Task objective — Find the line holding "-- membership in" in the entries below. Give it again exactly, along with every line after it up to and including the line holding "unfold pvStepB".

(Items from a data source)
┄┄┄┄┄┄┄┄┄┄┄┄┄┄┄┄┄┄┄┄

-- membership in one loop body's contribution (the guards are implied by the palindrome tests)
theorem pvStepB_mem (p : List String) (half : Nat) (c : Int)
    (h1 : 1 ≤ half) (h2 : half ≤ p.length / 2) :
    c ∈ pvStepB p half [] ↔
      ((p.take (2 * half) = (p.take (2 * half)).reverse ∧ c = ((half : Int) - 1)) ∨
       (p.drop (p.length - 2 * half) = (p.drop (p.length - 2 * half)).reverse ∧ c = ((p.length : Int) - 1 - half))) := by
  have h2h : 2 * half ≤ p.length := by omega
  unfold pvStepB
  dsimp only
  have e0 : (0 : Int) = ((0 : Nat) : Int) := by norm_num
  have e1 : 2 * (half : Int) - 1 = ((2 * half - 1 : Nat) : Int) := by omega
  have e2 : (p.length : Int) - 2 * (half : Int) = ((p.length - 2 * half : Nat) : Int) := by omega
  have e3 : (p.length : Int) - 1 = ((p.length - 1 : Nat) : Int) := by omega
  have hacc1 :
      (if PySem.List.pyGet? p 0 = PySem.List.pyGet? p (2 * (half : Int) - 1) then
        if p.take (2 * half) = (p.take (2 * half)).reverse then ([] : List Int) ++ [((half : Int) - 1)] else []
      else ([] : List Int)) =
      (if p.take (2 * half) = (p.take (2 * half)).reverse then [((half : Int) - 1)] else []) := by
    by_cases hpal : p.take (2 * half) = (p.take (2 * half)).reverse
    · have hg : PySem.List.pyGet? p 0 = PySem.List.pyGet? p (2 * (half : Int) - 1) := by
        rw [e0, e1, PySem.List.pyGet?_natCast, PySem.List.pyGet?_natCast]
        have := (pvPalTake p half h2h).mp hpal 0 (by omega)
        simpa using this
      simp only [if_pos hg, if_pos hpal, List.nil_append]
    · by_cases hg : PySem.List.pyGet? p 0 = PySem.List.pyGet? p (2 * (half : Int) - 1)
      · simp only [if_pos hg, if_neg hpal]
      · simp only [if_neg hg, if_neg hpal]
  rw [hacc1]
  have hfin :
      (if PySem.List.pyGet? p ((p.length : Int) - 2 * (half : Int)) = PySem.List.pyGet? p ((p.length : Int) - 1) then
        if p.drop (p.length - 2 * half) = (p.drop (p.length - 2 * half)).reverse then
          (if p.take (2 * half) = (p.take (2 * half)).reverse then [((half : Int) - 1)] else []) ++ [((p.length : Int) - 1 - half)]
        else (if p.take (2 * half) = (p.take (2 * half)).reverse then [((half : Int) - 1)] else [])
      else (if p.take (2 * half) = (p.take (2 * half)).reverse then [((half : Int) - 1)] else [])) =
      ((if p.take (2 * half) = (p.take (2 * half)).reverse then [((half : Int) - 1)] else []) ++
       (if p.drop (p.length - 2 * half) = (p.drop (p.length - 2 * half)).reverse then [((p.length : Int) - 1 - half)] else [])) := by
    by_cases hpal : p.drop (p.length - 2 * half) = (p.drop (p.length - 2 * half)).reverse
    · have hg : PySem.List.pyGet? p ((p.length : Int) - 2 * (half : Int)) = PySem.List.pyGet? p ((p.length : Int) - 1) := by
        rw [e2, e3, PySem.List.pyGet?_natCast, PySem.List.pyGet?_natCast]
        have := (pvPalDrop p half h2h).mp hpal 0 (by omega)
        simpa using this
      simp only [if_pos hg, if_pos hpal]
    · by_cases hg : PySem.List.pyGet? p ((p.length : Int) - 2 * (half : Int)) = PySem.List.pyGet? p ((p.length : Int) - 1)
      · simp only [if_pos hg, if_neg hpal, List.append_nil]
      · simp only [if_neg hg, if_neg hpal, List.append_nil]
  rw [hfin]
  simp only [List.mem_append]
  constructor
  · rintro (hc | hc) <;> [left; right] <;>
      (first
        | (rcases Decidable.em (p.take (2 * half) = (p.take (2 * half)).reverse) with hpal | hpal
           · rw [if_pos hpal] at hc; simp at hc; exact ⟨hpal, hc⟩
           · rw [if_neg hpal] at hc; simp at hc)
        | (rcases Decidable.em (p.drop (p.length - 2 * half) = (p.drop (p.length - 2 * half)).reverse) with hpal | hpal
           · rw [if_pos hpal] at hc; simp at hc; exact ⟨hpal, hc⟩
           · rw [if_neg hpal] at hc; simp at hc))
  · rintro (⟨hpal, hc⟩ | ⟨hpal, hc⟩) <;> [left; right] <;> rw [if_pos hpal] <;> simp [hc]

┄┄┄┄┄┄┄┄┄┄┄┄┄┄┄┄┄┄┄┄

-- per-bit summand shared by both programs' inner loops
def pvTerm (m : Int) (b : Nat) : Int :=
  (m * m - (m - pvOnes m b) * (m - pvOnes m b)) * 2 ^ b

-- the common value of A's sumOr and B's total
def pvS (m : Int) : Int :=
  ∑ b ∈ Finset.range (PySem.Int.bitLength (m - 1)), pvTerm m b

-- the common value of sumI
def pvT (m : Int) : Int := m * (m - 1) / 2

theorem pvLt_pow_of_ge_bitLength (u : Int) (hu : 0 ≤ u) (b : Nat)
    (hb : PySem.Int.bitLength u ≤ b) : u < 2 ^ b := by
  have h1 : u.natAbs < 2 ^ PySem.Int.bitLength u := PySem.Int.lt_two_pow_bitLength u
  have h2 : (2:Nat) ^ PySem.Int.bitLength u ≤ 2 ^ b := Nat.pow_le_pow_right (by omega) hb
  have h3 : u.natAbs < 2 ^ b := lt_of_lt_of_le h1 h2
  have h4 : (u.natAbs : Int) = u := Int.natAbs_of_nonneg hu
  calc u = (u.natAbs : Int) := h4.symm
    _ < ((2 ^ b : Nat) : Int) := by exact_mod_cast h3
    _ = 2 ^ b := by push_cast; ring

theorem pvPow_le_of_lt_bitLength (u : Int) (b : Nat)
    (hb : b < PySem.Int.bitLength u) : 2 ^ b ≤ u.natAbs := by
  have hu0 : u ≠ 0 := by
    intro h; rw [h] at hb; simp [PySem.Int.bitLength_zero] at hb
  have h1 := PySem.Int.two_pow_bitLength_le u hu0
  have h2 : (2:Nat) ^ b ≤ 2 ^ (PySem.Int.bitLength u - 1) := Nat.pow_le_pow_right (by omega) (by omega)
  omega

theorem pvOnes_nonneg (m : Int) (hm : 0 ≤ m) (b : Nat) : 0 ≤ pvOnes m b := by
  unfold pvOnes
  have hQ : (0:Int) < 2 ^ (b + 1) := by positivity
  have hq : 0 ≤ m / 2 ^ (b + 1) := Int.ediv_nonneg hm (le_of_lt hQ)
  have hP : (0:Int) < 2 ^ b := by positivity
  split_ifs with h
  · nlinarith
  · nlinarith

┄┄┄┄┄┄┄┄┄┄┄┄┄┄┄┄┄┄┄┄

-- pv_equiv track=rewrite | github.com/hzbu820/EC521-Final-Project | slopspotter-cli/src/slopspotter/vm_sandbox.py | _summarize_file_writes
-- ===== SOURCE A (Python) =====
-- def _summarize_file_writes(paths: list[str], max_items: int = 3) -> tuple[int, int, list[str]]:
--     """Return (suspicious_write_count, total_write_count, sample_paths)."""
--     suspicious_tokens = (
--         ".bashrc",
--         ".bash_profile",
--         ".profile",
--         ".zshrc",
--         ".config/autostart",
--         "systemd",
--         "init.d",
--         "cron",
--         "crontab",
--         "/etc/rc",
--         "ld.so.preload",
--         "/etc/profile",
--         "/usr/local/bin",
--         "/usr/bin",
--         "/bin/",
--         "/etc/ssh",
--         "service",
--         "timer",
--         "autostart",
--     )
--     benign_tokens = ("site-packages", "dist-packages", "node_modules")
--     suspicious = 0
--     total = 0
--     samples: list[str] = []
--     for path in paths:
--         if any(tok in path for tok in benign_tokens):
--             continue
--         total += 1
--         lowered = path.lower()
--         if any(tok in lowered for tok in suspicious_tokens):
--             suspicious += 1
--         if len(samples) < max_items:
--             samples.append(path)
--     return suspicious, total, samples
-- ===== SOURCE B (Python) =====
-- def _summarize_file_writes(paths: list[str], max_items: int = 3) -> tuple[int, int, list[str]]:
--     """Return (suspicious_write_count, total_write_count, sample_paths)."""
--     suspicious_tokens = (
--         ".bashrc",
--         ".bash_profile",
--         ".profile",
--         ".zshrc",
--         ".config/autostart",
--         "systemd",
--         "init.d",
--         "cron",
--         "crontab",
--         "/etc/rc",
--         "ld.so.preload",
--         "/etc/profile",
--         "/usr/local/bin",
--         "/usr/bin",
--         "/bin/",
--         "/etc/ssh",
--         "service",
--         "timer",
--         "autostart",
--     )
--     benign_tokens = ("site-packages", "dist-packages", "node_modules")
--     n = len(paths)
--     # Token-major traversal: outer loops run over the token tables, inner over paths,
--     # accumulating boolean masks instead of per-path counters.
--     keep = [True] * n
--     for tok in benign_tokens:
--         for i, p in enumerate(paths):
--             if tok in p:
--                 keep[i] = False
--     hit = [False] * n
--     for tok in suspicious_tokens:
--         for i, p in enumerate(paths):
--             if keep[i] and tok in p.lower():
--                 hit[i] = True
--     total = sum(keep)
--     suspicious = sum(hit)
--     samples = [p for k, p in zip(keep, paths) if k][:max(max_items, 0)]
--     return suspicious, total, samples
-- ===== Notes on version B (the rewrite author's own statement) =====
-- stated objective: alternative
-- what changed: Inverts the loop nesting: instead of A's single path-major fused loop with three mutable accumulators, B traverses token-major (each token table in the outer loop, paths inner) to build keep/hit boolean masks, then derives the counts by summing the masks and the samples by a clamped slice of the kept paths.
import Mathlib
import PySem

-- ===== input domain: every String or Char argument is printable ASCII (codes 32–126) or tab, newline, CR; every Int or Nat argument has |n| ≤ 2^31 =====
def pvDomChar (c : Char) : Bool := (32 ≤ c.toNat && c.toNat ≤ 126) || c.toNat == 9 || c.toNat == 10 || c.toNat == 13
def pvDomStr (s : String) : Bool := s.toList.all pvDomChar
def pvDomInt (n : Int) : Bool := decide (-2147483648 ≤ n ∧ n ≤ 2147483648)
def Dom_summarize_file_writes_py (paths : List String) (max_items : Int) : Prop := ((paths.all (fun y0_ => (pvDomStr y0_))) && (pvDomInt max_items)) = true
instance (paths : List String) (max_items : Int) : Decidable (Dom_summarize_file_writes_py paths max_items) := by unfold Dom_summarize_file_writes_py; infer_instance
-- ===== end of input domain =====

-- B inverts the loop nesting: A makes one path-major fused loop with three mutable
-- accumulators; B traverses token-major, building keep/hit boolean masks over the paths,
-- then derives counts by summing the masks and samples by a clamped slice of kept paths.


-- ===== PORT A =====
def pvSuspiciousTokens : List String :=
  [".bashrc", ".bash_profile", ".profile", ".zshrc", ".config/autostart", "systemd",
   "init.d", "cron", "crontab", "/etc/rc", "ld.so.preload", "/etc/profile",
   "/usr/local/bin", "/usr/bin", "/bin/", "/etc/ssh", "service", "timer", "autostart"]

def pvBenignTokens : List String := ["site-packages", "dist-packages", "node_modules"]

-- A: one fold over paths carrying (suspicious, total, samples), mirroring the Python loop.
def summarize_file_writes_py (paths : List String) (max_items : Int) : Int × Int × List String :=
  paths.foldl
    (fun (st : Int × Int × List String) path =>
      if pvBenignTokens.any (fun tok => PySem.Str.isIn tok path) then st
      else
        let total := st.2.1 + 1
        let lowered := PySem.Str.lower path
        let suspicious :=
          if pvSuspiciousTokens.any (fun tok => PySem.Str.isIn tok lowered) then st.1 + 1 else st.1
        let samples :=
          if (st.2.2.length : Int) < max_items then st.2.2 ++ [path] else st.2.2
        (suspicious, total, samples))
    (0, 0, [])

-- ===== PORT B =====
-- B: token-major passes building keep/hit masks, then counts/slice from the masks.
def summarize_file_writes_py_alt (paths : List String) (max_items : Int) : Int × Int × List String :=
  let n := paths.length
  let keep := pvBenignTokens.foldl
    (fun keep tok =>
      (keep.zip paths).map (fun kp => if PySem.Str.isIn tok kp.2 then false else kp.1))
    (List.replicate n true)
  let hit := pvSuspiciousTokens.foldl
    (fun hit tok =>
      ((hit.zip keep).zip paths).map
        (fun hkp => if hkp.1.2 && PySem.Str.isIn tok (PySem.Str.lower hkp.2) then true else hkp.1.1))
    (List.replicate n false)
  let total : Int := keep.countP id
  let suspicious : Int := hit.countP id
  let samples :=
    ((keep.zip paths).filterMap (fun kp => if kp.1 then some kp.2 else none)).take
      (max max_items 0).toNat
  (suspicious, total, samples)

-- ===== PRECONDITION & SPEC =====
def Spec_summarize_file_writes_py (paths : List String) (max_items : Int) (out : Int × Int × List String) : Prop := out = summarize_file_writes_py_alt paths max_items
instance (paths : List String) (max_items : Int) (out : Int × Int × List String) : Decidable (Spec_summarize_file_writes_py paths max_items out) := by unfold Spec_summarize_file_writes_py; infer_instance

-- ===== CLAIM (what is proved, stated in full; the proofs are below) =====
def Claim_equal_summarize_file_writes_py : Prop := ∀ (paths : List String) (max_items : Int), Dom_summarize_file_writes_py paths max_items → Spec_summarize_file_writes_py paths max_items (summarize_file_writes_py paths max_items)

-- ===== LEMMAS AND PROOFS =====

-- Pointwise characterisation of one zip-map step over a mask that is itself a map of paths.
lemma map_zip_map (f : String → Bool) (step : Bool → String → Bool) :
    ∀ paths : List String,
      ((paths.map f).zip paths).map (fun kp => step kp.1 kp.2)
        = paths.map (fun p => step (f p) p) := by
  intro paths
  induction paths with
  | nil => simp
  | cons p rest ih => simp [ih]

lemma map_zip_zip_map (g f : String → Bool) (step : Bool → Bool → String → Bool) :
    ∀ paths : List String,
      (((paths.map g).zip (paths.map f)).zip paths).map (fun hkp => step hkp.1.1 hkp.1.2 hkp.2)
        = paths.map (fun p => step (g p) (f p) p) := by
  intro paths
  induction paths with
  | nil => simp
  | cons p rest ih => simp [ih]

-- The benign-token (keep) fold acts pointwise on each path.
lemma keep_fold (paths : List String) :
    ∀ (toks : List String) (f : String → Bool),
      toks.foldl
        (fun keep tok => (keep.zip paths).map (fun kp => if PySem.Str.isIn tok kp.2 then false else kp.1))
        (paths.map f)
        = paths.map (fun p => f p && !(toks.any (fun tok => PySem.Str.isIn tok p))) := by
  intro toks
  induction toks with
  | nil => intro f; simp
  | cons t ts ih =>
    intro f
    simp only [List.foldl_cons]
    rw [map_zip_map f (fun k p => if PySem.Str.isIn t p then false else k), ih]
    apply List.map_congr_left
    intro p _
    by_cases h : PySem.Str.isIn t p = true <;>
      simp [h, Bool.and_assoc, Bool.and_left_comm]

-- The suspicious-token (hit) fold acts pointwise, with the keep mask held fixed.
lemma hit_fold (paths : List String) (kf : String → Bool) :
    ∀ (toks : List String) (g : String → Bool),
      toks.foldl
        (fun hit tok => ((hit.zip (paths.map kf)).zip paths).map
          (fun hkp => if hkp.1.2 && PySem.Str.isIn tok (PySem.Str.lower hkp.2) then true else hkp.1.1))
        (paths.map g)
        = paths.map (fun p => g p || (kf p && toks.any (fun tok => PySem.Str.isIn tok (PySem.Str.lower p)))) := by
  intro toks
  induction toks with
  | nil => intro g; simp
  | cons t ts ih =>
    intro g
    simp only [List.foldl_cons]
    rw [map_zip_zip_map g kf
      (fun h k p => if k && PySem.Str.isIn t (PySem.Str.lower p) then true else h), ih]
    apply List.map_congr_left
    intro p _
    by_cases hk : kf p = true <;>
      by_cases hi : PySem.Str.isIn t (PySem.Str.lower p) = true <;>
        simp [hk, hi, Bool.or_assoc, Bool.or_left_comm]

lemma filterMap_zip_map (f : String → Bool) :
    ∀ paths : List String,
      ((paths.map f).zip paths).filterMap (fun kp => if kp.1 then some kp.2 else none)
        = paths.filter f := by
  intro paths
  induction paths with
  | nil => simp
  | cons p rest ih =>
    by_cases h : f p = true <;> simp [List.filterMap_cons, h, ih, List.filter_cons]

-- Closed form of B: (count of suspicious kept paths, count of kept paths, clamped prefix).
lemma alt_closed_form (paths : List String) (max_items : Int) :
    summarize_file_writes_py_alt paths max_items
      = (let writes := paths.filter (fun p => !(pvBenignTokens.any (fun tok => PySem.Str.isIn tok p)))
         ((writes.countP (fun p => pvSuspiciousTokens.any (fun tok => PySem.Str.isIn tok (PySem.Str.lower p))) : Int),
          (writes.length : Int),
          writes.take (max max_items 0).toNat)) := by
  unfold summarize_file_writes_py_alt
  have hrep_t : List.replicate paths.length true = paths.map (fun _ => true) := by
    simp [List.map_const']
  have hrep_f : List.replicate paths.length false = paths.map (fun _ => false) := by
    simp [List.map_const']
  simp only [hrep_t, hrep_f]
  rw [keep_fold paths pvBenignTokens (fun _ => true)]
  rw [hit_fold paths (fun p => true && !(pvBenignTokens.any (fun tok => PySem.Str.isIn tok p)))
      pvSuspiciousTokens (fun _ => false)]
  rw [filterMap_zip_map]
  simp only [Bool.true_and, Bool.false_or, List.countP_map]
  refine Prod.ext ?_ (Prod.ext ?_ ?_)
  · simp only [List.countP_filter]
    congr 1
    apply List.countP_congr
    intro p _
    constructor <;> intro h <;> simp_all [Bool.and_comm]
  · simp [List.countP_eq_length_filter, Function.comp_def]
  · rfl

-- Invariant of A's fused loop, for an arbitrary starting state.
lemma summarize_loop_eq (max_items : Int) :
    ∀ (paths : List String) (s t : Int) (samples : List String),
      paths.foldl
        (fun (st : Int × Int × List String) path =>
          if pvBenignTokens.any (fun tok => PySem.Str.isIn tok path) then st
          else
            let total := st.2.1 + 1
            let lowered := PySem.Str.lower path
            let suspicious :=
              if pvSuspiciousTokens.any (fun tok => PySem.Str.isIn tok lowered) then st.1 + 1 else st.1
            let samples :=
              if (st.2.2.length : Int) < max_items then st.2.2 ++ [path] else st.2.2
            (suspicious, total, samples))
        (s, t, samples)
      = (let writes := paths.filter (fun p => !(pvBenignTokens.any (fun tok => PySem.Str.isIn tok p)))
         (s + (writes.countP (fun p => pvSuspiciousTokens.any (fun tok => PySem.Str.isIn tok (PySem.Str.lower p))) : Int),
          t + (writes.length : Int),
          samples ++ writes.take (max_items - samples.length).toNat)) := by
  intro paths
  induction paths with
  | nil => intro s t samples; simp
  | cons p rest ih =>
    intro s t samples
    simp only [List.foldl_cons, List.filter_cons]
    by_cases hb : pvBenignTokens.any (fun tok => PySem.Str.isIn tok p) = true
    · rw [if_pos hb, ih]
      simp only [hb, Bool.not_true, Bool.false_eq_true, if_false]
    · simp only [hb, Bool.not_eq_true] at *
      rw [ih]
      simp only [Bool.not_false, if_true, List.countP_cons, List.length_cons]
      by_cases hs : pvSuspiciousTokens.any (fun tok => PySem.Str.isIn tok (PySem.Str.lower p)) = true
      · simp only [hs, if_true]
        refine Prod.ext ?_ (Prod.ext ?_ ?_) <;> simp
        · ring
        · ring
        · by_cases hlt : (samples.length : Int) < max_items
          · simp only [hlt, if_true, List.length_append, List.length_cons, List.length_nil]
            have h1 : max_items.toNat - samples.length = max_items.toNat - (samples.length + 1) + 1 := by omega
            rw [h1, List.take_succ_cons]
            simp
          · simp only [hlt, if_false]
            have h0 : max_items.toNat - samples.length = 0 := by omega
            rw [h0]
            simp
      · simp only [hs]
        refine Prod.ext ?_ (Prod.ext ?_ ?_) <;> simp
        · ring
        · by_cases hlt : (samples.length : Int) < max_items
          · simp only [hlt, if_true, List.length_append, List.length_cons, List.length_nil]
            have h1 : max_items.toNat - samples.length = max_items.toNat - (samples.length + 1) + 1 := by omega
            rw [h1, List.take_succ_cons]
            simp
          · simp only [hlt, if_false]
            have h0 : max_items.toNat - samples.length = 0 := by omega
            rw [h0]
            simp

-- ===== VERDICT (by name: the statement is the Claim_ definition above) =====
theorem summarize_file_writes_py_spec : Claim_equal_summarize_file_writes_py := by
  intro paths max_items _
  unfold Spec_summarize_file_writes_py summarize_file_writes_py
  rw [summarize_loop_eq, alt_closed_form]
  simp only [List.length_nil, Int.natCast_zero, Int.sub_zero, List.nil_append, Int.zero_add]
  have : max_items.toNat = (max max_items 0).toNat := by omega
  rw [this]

┄┄┄┄┄┄┄┄┄┄┄┄┄┄┄┄┄┄┄┄

Response —
-- membership in one loop body's contribution (the guards are implied by the palindrome tests)
theorem pvStepB_mem (p : List String) (half : Nat) (c : Int)
    (h1 : 1 ≤ half) (h2 : half ≤ p.length / 2) :
    c ∈ pvStepB p half [] ↔
      ((p.take (2 * half) = (p.take (2 * half)).reverse ∧ c = ((half : Int) - 1)) ∨
       (p.drop (p.length - 2 * half) = (p.drop (p.length - 2 * half)).reverse ∧ c = ((p.length : Int) - 1 - half))) := by
  have h2h : 2 * half ≤ p.length := by omega
  unfold pvStepB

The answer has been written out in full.